Figure 1: The middle panel is the whole causal graph, and the left and right graphs are heterogeneous causal graphs for different values of 𝑿 . Here 𝑿 confounds the relationship between 𝐴 (the treatment or event) and 𝑌 (the outcome of interest), and modifies the direct effect of 𝐴 on 𝑌 dependent on the value of 𝑿 . 𝑀 1 and 𝑀 2 are two different mediators that mediate the indirect effect of 𝐴 onto 𝑌 . The red and blue arrows represent whether the causal relation is positive or negative, respectively.

Despite the popularity of causal discovery methods [e.g., 36; 35; 13; 3; 30; 45; 43; 47], none of these works considers heterogeneous causal graphs to account for the heterogeneity among different subjects. On the other hand, all existing works of learning heterogeneity in causal inference literature [e.g., 42; 15; 22] either assume a known homogeneous causal graph or completely ignore the graphical structure, and thus fail to capture the heterogeneous causal pathways. In this paper, we focus on learning heterogeneous causal graphs and effects with multiple (possibly sequentially ordered) mediators. Our contributions are three-fold.
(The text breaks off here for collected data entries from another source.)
-- pv_equiv track=rewrite | github.com/harelf3/taucs | hm_2/hw2_212077333.py | semi_perfect_4
-- ===== SOURCE A (Python) =====
-- def divisors(n):
--     newlist = [x for x in range(1,n) if n%x==0 ]
--     return newlist
--
-- def semi_perfect_4(n):
--     # so the bst possible runtime is n choose k
--     dlist = divisors(n)
--     if sum(dlist) == n:
--         if len(dlist)==4:
--             return True
--         else:
--             return False
--     if sum(dlist)<n:
--         return False
--     else:
--         dlistrem = divisors(n)
--         for i1 in dlistrem:
--             for i2 in filter(lambda x: x!=i1, dlistrem):
--                 for i3 in filter(lambda x: x!=i1 and x!=i2, dlistrem):
--                     for i4 in filter(lambda x: x!=i1 and x!=i2 and x!=i3, dlistrem):
--                         if i1+i2+i3+i4 == n:
--                             return True
--         return False
-- ===== SOURCE B (Python) =====
-- def semi_perfect_4(n):
--     # proper divisors all lie in the first half of the range, so scan only half the range
--     divs = [x for x in range(1, n // 2 + 1) if n % x == 0]
--     s = sum(divs)
--     if s == n:
--         return len(divs) == 4
--     if s < n:
--         return False
--     return pick(divs, 4, n)
--
-- def pick(ds, k, t):
--     # exists a choice of k distinct entries of ds summing to t (indices strictly increasing)
--     if k == 0:
--         return t == 0
--     if t <= 0 or not ds:
--         return False
--     return pick(ds[1:], k - 1, t - ds[0]) or pick(ds[1:], k, t)
-- ===== Notes on version B (the rewrite author's own statement) =====
-- stated objective: alternative
-- what changed: B enumerates divisors only over the first half of the range (a proper divisor is at most half of n) and replaces A's four nested value-filtered loops over ordered quadruples by a single pruned choose-four-of-the-remaining-divisors recursion over the divisor list.
import Mathlib
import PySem

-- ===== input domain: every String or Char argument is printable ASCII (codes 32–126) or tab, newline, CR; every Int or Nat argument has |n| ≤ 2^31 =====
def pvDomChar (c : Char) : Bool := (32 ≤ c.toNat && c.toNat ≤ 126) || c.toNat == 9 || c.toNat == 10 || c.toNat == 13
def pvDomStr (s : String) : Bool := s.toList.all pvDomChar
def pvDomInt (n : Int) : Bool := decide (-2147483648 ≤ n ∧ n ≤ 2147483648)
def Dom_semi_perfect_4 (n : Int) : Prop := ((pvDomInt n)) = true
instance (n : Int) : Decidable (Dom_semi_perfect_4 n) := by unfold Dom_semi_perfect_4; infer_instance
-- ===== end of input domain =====

-- B scans only [1, n//2] for divisors and replaces A's 4 nested filtered loops by a
-- pruned "choose 4 of the remaining divisors" recursion; objective: alternative/faster search.

-- ===== PORT A =====
-- helper 'divisors' of A
def divisors (n : Int) : List Int :=
  (PySem.List.pyRange 1 n 1).filter (fun x => PySem.Int.mod n x == 0)

-- the quadruple nested for-loops of A (return True on hit, False after the loops)
def searchA (dlistrem : List Int) (n : Int) : Bool :=
  dlistrem.any fun i1 =>
    (dlistrem.filter (fun x => x != i1)).any fun i2 =>
      (dlistrem.filter (fun x => x != i1 && x != i2)).any fun i3 =>
        (dlistrem.filter (fun x => x != i1 && x != i2 && x != i3)).any fun i4 =>
          i1 + i2 + i3 + i4 == n

def semi_perfect_4 (n : Int) : Bool :=
  let dlist := divisors n
  if dlist.sum == n then
    (if dlist.length == 4 then true else false)
  else if dlist.sum < n then false
  else searchA (divisors n) n

-- ===== PORT B =====
def divisorsB (n : Int) : List Int :=
  (PySem.List.pyRange 1 (PySem.Int.floordiv n 2 + 1) 1).filter (fun x => PySem.Int.mod n x == 0)

-- helper 'pick' of B: k distinct entries of ds (indices increasing) summing to t?
def pick : List Int → Nat → Int → Bool
  | _, 0, t => t == 0
  | [], _ + 1, _ => false
  | d :: ds, k + 1, t => if t ≤ 0 then false else (pick ds k (t - d) || pick ds (k + 1) t)

def semi_perfect_4_alt (n : Int) : Bool :=
  let divs := divisorsB n
  if divs.sum == n then divs.length == 4
  else if divs.sum < n then false
  else pick divs 4 n

-- ===== PRECONDITION & SPEC =====
def Spec_semi_perfect_4 (n : Int) (out : Bool) : Prop := out = semi_perfect_4_alt n
instance (n : Int) (out : Bool) : Decidable (Spec_semi_perfect_4 n out) := by unfold Spec_semi_perfect_4; infer_instance

-- ===== CLAIM (what is proved, stated in full; the proofs are below) =====
def Claim_equal_semi_perfect_4 : Prop := ∀ (n : Int), Dom_semi_perfect_4 n → Spec_semi_perfect_4 n (semi_perfect_4 n)

-- ===== LEMMAS AND PROOFS =====

-- a proper divisor of n is at most n//2, so the two scans find the same list
lemma divisors_eq (n : Int) : divisors n = divisorsB n := by
  unfold divisors divisorsB
  by_cases hn : n ≤ 1
  · rw [PySem.List.pyRange_one_eq_nil hn, PySem.List.pyRange_one_eq_nil (by
      rw [PySem.Int.floordiv_eq_ediv_of_pos (by norm_num)]; omega)]
  · push Not at hn
    rw [PySem.Int.floordiv_eq_ediv_of_pos (by norm_num)]
    rw [PySem.List.pyRange_one_append 1 (n / 2 + 1) n (by omega) (by omega),
        List.filter_append]
    have hnil : ((PySem.List.pyRange (n / 2 + 1) n 1).filter
        (fun x => PySem.Int.mod n x == 0)) = [] := by
      rw [List.filter_eq_nil_iff]
      intro x hx
      rw [PySem.List.mem_pyRange_one] at hx
      simp only [beq_iff_eq]
      intro hmod
      have hxpos : 0 < x := by omega
      have hdvd : x ∣ n := by
        have := (PySem.Int.mod_eq_zero_iff_dvd n x).mp hmod
        exact this
      obtain ⟨q, hq⟩ := hdvd
      rcases lt_trichotomy q 1 with h1 | h1 | h1
      · have hq0 : q ≤ 0 := by omega
        have : x * q ≤ 0 := mul_nonpos_of_nonneg_of_nonpos (by omega) hq0
        omega
      · subst h1
        omega
      · have h2q : 2 ≤ q := by omega
        have hxx : x * 2 ≤ x * q := mul_le_mul_of_nonneg_left h2q (le_of_lt hxpos)
        have hx2 : n + 1 ≤ 2 * x := by omega
        have hn2 : x * 2 ≤ n := by rw [hq]; exact hxx
        linarith
    rw [hnil, List.append_nil]

lemma divisors_nodup (n : Int) : (divisors n).Nodup :=
  (PySem.List.nodup_pyRange_one 1 n).filter _

lemma divisors_pos (n : Int) : ∀ x ∈ divisors n, 0 < x := by
  intro x hx
  have := (List.mem_filter.mp hx).1
  rw [PySem.List.mem_pyRange_one] at this
  omega

-- B's recursion decides "some length-k sublist sums to t" (entries positive)
lemma pick_iff (L : List Int) (k : Nat) (t : Int) (hpos : ∀ x ∈ L, 0 < x) :
    pick L k t = true ↔ ∃ s : List Int, s.Sublist L ∧ s.length = k ∧ s.sum = t := by
  induction L generalizing k t with
  | nil =>
    cases k with
    | zero =>
      rw [show pick [] 0 t = (t == 0) from rfl]
      simp only [beq_iff_eq, List.sublist_nil]
      constructor
      · rintro rfl; exact ⟨[], rfl, rfl, rfl⟩
      · rintro ⟨s, rfl, _, hsum⟩; simpa using hsum.symm
    | succ k =>
      rw [show pick [] (k + 1) t = false from rfl]
      simp only [Bool.false_eq_true, false_iff]
      rintro ⟨s, hs, hlen, -⟩
      rw [List.sublist_nil] at hs
      subst hs
      simp at hlen
  | cons d ds ih =>
    cases k with
    | zero =>
      rw [show pick (d :: ds) 0 t = (t == 0) from rfl]
      simp only [beq_iff_eq]
      constructor
      · rintro rfl; exact ⟨[], List.nil_sublist _, rfl, rfl⟩
      · rintro ⟨s, _, hlen, hsum⟩
        rw [List.length_eq_zero_iff] at hlen
        subst hlen; simpa using hsum.symm
    | succ k =>
      have hpos' : ∀ x ∈ ds, 0 < x := fun x hx => hpos x (List.mem_cons_of_mem _ hx)
      by_cases ht : t ≤ 0
      · rw [show pick (d :: ds) (k + 1) t
            = if t ≤ 0 then false else (pick ds k (t - d) || pick ds (k + 1) t) from rfl,
          if_pos ht]
        constructor
        · intro h; exact absurd h (by simp)
        · rintro ⟨s, hs, hlen, hsum⟩
          have hne : s ≠ [] := by intro h; subst h; simp at hlen
          have : 0 < s.sum := List.sum_pos s (fun x hx => hpos x (hs.subset hx)) hne
          omega
      · rw [show pick (d :: ds) (k + 1) t
            = if t ≤ 0 then false else (pick ds k (t - d) || pick ds (k + 1) t) from rfl,
          if_neg ht]
        simp only [Bool.or_eq_true, ih _ _ hpos']
        constructor
        · rintro (⟨s, hs, hlen, hsum⟩ | ⟨s, hs, hlen, hsum⟩)
          · exact ⟨d :: s, hs.cons₂ d, by simp [hlen], by simp [hsum]⟩
          · exact ⟨s, hs.cons d, hlen, hsum⟩
        · rintro ⟨s, hs, hlen, hsum⟩
          cases hs with
          | cons _ h => exact Or.inr ⟨s, h, hlen, hsum⟩
          | cons₂ _ h =>
            rename_i s'
            refine Or.inl ⟨s', h, by simpa using hlen, ?_⟩
            simp at hsum; omega

-- the predicate A's nested loops decide
def Quad (L : List Int) (n : Int) : Prop :=
  ∃ a b c d : Int, a ∈ L ∧ b ∈ L ∧ c ∈ L ∧ d ∈ L ∧
    a ≠ b ∧ a ≠ c ∧ a ≠ d ∧ b ≠ c ∧ b ≠ d ∧ c ≠ d ∧ a + b + c + d = n

lemma searchA_iff (L : List Int) (n : Int) : searchA L n = true ↔ Quad L n := by
  unfold searchA Quad
  simp only [List.any_eq_true, List.mem_filter, Bool.and_eq_true, bne_iff_ne, beq_iff_eq,
    and_assoc]
  constructor
  · rintro ⟨a, ha, b, hb, hba, c, hc, hca, hcb, d, hd, hda, hdb, hdc, hsum⟩
    exact ⟨a, b, c, d, ha, hb, hc, hd, hba.symm, hca.symm, hda.symm, hcb.symm,
      hdb.symm, hdc.symm, hsum⟩
  · rintro ⟨a, b, c, d, ha, hb, hc, hd, hab, hac, had, hbc, hbd, hcd, hsum⟩
    exact ⟨a, ha, b, hb, hab.symm, c, hc, hac.symm, hbc.symm,
      d, hd, had.symm, hbd.symm, hcd.symm, hsum⟩

lemma quad_iff_sublist (L : List Int) (n : Int) (hnd : L.Nodup) :
    Quad L n ↔ ∃ s : List Int, s.Sublist L ∧ s.length = 4 ∧ s.sum = n := by
  constructor
  · rintro ⟨a, b, c, d, ha, hb, hc, hd, hab, hac, had, hbc, hbd, hcd, hsum⟩
    set M := L.filter (fun x => x == a || x == b || x == c || x == d) with hM
    have hsub : M.Sublist L := List.filter_sublist
    have hMnd : M.Nodup := hnd.filter _
    have habcd : ([a, b, c, d] : List Int).Nodup := by
      simp [hab, hac, had, hbc, hbd, hcd]
    have hmem : ∀ x, x ∈ M ↔ x ∈ ([a, b, c, d] : List Int) := by
      intro x
      simp only [hM, List.mem_filter, Bool.or_eq_true, beq_iff_eq,
        List.mem_cons, List.not_mem_nil, or_false, or_assoc]
      constructor
      · exact fun h => h.2
      · intro h
        refine ⟨?_, h⟩
        rcases h with rfl | rfl | rfl | rfl <;> assumption
    have hperm : M.Perm [a, b, c, d] :=
      (List.perm_ext_iff_of_nodup hMnd habcd).mpr hmem
    refine ⟨M, hsub, by simpa using hperm.length_eq, ?_⟩
    rw [hperm.sum_eq]; simp; omega
  · rintro ⟨s, hs, hlen, hsum⟩
    obtain ⟨a, b, c, d, rfl⟩ : ∃ a b c d : Int, s = [a, b, c, d] := by
      rcases s with _ | ⟨a, _ | ⟨b, _ | ⟨c, _ | ⟨d, _ | ⟨e, rest⟩⟩⟩⟩⟩ <;>
        first
        | exact ⟨_, _, _, _, rfl⟩
        | simp_all
    have hsnd : ([a, b, c, d] : List Int).Nodup := hs.nodup hnd
    have hmem := hs.subset
    simp only [List.nodup_cons, List.mem_cons,
      List.not_mem_nil, List.nodup_nil, and_true, or_false] at hsnd
    obtain ⟨ha', hb', hc'⟩ := hsnd
    push Not at ha' hb'
    simp only [List.sum_cons, List.sum_nil] at hsum
    exact ⟨a, b, c, d, hmem (by simp), hmem (by simp), hmem (by simp), hmem (by simp),
      ha'.1, ha'.2.1, ha'.2.2, hb'.1, hb'.2, hc'.1, by omega⟩

lemma search_eq_pick (n : Int) : searchA (divisors n) n = pick (divisors n) 4 n := by
  rw [Bool.eq_iff_iff, searchA_iff, quad_iff_sublist _ _ (divisors_nodup n),
    pick_iff _ _ _ (divisors_pos n)]

-- ===== VERDICT (by name: the statement is the Claim_ definition above) =====
theorem semi_perfect_4_spec : Claim_equal_semi_perfect_4 := by
  intro n _
  unfold Spec_semi_perfect_4 semi_perfect_4 semi_perfect_4_alt
  rw [← divisors_eq]
  simp only []
  by_cases h1 : (divisors n).sum == n
  · simp only [h1, if_pos]
    rw [Bool.eq_iff_iff]
    simp
  · by_cases h2 : (divisors n).sum < n
    · simp [h1, h2]
    · simp [h1, h2, search_eq_pick]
∙    To our knowledge, this is the first work that considers heterogeneity in terms of causal graphs. We first conceptualize heterogeneous causal graphs (HCGs), by incorporating the information of moderators and their interactions into the causal graphical model. This introduces several unique challenges in presenting the interacted nodes in the graphical model and handling such interactions in a consistent self-generated system. We address these difficulties by proposing a novel structural equation model with interactions to flexibly produce HCGs from a hybrid causal graph.
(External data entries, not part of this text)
-- pv_equiv track=rewrite | github.com/karayanni/NAZAR-System | TuningPlanner/TuningPlanner.py | get_ordered_dic
-- ===== SOURCE A (Python) =====
-- from collections import OrderedDict
-- from itertools import chain, combinations
--
-- def index_of(x, e_list_param):
--     try:
--         return len(x), e_list_param.index(x)
--     except:
--         return float('inf'), len(e_list_param)
--
-- def powerset(iterable):
--     """
--     powerset([1,2,3]) --> () (1,) (2,) (3,) (1,2) (1,3) (2,3) (1,2,3)
--     :param iterable: the set to get the power sets of
--     :return: a list of all the possible subsets
--     """
--     s = list(iterable)
--     return list(chain.from_iterable(combinations(s, r) for r in range(1, len(s) + 1)))
--
-- def get_ordered_dic(e_list_param):
--     finetune_dir = OrderedDict()
--     for i in e_list_param:
--         i_powersets = [j for j in powerset(i) if j in e_list_param]
--         if len(i_powersets) != 1:
--             i_powersets.remove(i)
--             i_powersets = sorted(i_powersets, key=lambda x: index_of(x, e_list_param))
--
--         if i_powersets[0] in finetune_dir:
--             if i not in finetune_dir[i_powersets[0]] and i != i_powersets[0]:
--                 finetune_dir[i_powersets[0]].append(i)
--         else:
--             if i != i_powersets[0]:
--                 finetune_dir[i_powersets[0]] = [i]
--             else:
--                 finetune_dir[i_powersets[0]] = []
--
--     for k in finetune_dir.keys():
--         if not finetune_dir[k]:
--             finetune_dir[k] = [k]
--
--     return finetune_dir
-- ===== SOURCE B (Python) =====
-- def get_ordered_dic(e_list_param):
--     # For each element, scan the list itself for contained subsequences instead of
--     # enumerating the element's powerset: pick the smallest one by (length, first index)
--     # using a precomputed first-index dict.
--     def is_subseq(x, y):
--         it = iter(y)
--         return all(e in it for e in x)
--
--     pos = {}
--     for idx, e in enumerate(e_list_param):
--         pos.setdefault(tuple(e), idx)
--
--     groups = {}
--     for i in e_list_param:
--         best = None  # ((len, first index), element)
--         for x in e_list_param:
--             if x != i and len(x) > 0 and is_subseq(x, i):
--                 k = (len(x), pos[tuple(x)])
--                 if best is None or k < best[0]:
--                     best = (k, x)
--         key = tuple(best[1]) if best is not None else tuple(i)
--         grp = groups.setdefault(key, [])
--         if i != key and i not in grp:
--             grp.append(i)
--
--     return {k: (v if v else [k]) for k, v in groups.items()}
-- ===== Notes on version B (the rewrite author's own statement) =====
-- stated objective: faster
-- what changed: B drops the powerset enumeration entirely: instead of generating all 2^|i|-1 subsets of each element and testing each for membership, it scans the list itself once per element testing subsequence containment, taking the minimum by (length, first index) via a precomputed first-index dict.
-- crash fix: On inputs containing the empty tuple A raises ValueError (its powerset list is empty, so i_powersets.remove(i) fails); B returns the grouping with the empty tuple grouped under itself. — e.g. on get_ordered_dic([[], [1]]): A raises ValueError, B returns [([], [[]]), ([1], [[1]])]
import Mathlib
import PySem

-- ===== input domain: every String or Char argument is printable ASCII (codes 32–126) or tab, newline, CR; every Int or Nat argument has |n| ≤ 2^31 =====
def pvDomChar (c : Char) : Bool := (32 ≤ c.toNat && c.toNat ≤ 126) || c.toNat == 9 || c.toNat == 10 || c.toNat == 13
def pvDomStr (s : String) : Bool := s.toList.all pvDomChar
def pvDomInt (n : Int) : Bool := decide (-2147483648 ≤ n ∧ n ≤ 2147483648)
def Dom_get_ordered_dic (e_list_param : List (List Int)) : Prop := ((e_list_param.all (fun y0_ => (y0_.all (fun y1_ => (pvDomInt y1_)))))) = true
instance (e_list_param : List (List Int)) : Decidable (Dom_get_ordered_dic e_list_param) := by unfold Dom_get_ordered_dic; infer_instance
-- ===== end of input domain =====

-- B replaces A's per-element powerset enumeration (exponential in the element's length)
-- with a direct scan of the list for contained subsequences, picking the minimal one by
-- (length, first index) via a precomputed first-index dict; same values, same order.


-- ===== PORT A =====
-- itertools.combinations(s, r): the r-element subsequences, in itertools order
def pvCombinations (s : List Int) (r : Nat) : List (List Int) :=
  match s, r with
  | _, 0 => [[]]
  | [], _ + 1 => []
  | x :: xs, r + 1 => (pvCombinations xs r).map (x :: ·) ++ pvCombinations xs (r + 1)
termination_by s.length

-- powerset(s): chain(combinations(s, r) for r in range(1, len(s)+1))
def pvPowerset (s : List Int) : List (List Int) :=
  (List.range' 1 s.length).flatMap (fun r => pvCombinations s r)

-- index_of(x, e_list_param): (len(x), index) or, on ValueError, (inf, len).
-- float('inf') is modelled by 2^62, which exceeds every length that can occur here.
def pvIndexOf (x : List Int) (e_list : List (List Int)) : Int × Int :=
  match PySem.List.index? e_list x with
  | some idx => ((x.length : Int), (idx : Int))
  | none => ((2 ^ 62 : Int), (e_list.length : Int))

-- A's key-selection lines for one i (none = the ValueError of `.remove(i)`)
def pvSelectKey (e_list_param : List (List Int)) (i : List Int) : Option (List Int) :=
  let i_powersets := (pvPowerset i).filter (fun j => e_list_param.contains j)
  let i_powersets? : Option (List (List Int)) :=
    if i_powersets.length ≠ 1 then
      (PySem.List.remove? i_powersets i).map (fun l =>
        PySem.List.sorted2 l (fun x => (pvIndexOf x e_list_param).1)
                             (fun x => (pvIndexOf x e_list_param).2))
    else some i_powersets
  i_powersets?.bind (fun ips => PySem.List.pyGet? ips 0)

-- one iteration of A's main loop (none propagates the raise)
def pvStepA (e_list_param : List (List Int))
    (acc : Option (PySem.Dict (List Int) (List (List Int)))) (i : List Int) :
    Option (PySem.Dict (List Int) (List (List Int))) :=
  acc.bind fun finetune_dir =>
    (pvSelectKey e_list_param i).map fun key =>
      if finetune_dir.contains key then
        if ¬ (finetune_dir.getD key []).contains i ∧ i ≠ key then
          finetune_dir.insert key ((finetune_dir.getD key []) ++ [i])
        else finetune_dir
      else
        if i ≠ key then finetune_dir.insert key [i]
        else finetune_dir.insert key []

def get_ordered_dic (e_list_param : List (List Int)) : List (List Int × List (List Int)) :=
  match e_list_param.foldl (pvStepA e_list_param) (some PySem.Dict.empty) with
  | none => []   -- Python raises ValueError here; excluded by Pre_get_ordered_dic
  | some d =>
    -- for k in finetune_dir.keys(): empty groups become [k]
    (d.keys.foldl (fun d' k => if (d'.getD k []).isEmpty then d'.insert k [k] else d') d).items

-- ===== PORT B =====
-- is_subseq(x, y): greedy scan, the same consumption as Python's iterator membership
def pvIsSubseq (x y : List Int) : Bool :=
  match y with
  | [] => x.isEmpty
  | b :: bs =>
    match x with
    | [] => true
    | a :: as_ => if a = b then pvIsSubseq as_ bs else pvIsSubseq (a :: as_) bs

-- pos: first index of each distinct element (dict.setdefault over enumerate)
def pvPos (e_list_param : List (List Int)) : PySem.Dict (List Int) Int :=
  (PySem.List.enumerate e_list_param).foldl
    (fun d p => if d.contains p.2 then d else d.insert p.2 p.1) PySem.Dict.empty

-- Python's tuple comparison k < best[0]
def pvLexLt (a b : Int × Int) : Bool :=
  a.1 < b.1 ∨ (a.1 = b.1 ∧ a.2 < b.2)

-- inner scan: minimal proper nonempty contained subsequence by (len, first index)
def pvBest (e_list_param : List (List Int)) (pos : PySem.Dict (List Int) Int)
    (i : List Int) : Option ((Int × Int) × List Int) :=
  e_list_param.foldl (fun best x =>
    if x ≠ i ∧ x ≠ [] ∧ pvIsSubseq x i then
      let k : Int × Int := ((x.length : Int), pos.getD x 0)  -- x ∈ e_list_param, so present
      match best with
      | none => some (k, x)
      | some (bk, _) => if pvLexLt k bk then some (k, x) else best
    else best) none

def pvStepB (e_list_param : List (List Int)) (pos : PySem.Dict (List Int) Int)
    (groups : PySem.Dict (List Int) (List (List Int))) (i : List Int) :
    PySem.Dict (List Int) (List (List Int)) :=
  let key := match pvBest e_list_param pos i with
    | some (_, bx) => bx
    | none => i
  let groups1 := if groups.contains key then groups else groups.insert key []  -- setdefault
  let grp := groups1.getD key []
  if i ≠ key ∧ ¬ grp.contains i then groups1.insert key (grp ++ [i]) else groups1

def get_ordered_dic_alt (e_list_param : List (List Int)) : List (List Int × List (List Int)) :=
  let pos := pvPos e_list_param
  let groups := e_list_param.foldl (pvStepB e_list_param pos) PySem.Dict.empty
  groups.items.map (fun kv => (kv.1, if kv.2.isEmpty then [kv.1] else kv.2))

-- ===== PRECONDITION & SPEC =====
-- A raises ValueError exactly when the empty tuple is an element (its powerset list is
-- then empty and `.remove(i)` fails); Pre_ excludes exactly those inputs.
def Pre_get_ordered_dic (e_list_param : List (List Int)) : Prop :=
  ([] : List Int) ∉ e_list_param
instance (e_list_param : List (List Int)) : Decidable (Pre_get_ordered_dic e_list_param) := by
  unfold Pre_get_ordered_dic; infer_instance
def pvWitness_get_ordered_dic : List (List Int) := [[1], [1, 2], [2, 3]]

-- On inputs containing the empty tuple A raises ValueError; B returns the intended
-- grouping, the empty tuple grouped under itself.
def Raises_get_ordered_dic (e_list_param : List (List Int)) : Prop :=
  ([] : List Int) ∈ e_list_param
instance (e_list_param : List (List Int)) : Decidable (Raises_get_ordered_dic e_list_param) := by
  unfold Raises_get_ordered_dic; infer_instance
def pvRaiseWitness_get_ordered_dic : List (List Int) := [[], [1]]
def pvRaiseWitnessOut_get_ordered_dic : List (List Int × List (List Int)) :=
  [([], [[]]), ([1], [[1]])]

def Spec_get_ordered_dic (e_list_param : List (List Int)) (out : List (List Int × List (List Int))) : Prop := out = get_ordered_dic_alt e_list_param
instance (e_list_param : List (List Int)) (out : List (List Int × List (List Int))) : Decidable (Spec_get_ordered_dic e_list_param out) := by unfold Spec_get_ordered_dic; infer_instance

-- ===== CLAIM (what is proved, stated in full; the proofs are below) =====
def Claim_equal_get_ordered_dic : Prop := ∀ (e_list_param : List (List Int)), Dom_get_ordered_dic e_list_param → Pre_get_ordered_dic e_list_param → Spec_get_ordered_dic e_list_param (get_ordered_dic e_list_param)
def Claim_raises_get_ordered_dic : Prop := (∀ (e_list_param : List (List Int)), Dom_get_ordered_dic e_list_param → Raises_get_ordered_dic e_list_param → ¬ Pre_get_ordered_dic e_list_param) ∧ (Dom_get_ordered_dic (pvRaiseWitness_get_ordered_dic) ∧ Raises_get_ordered_dic (pvRaiseWitness_get_ordered_dic) ∧ get_ordered_dic_alt (pvRaiseWitness_get_ordered_dic) = pvRaiseWitnessOut_get_ordered_dic)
∙    We propose heterogeneous causal effects (HCEs) to systematically quantify the impact of treatments and mediators on the outcome of interest given different values of moderators. Based on the proposed graphical model with interactions, we establish the explicit forms of the defined HCEs and derive their theoretical properties at the individual level, in either linear or non-linear structural equation model.

∙    We develop a comprehensive procedure for extracting heterogeneous causal reasoning. Specifically, we propose an interactive structural learning algorithm to learn the complex HCGs, estimate HCEs, and compute bootstrap confidence intervals for these estimates via a debiasing process. Our method is general enough to address most causal structures.

1.1 Related Works

Conditional average treatment effect. A vast number of approaches have been proposed for estimating the heterogeneity via the conditional average treatment effect (CATE) that quantifies the effect size of treatment on the outcome of interest given different confounders [see recent advances in 1; 33; 42; 15; 22; 7]. Here, confounders used in CATE usually play the role of the moderators [14] which modify the impact of the treatment on the outcome as a presence of confounder-treatment interaction in modeling the outcome. All these works neglect the underlying causal structure among potential mediators in regulating the treatment effects and thus lead to a less interpretable causal mechanism.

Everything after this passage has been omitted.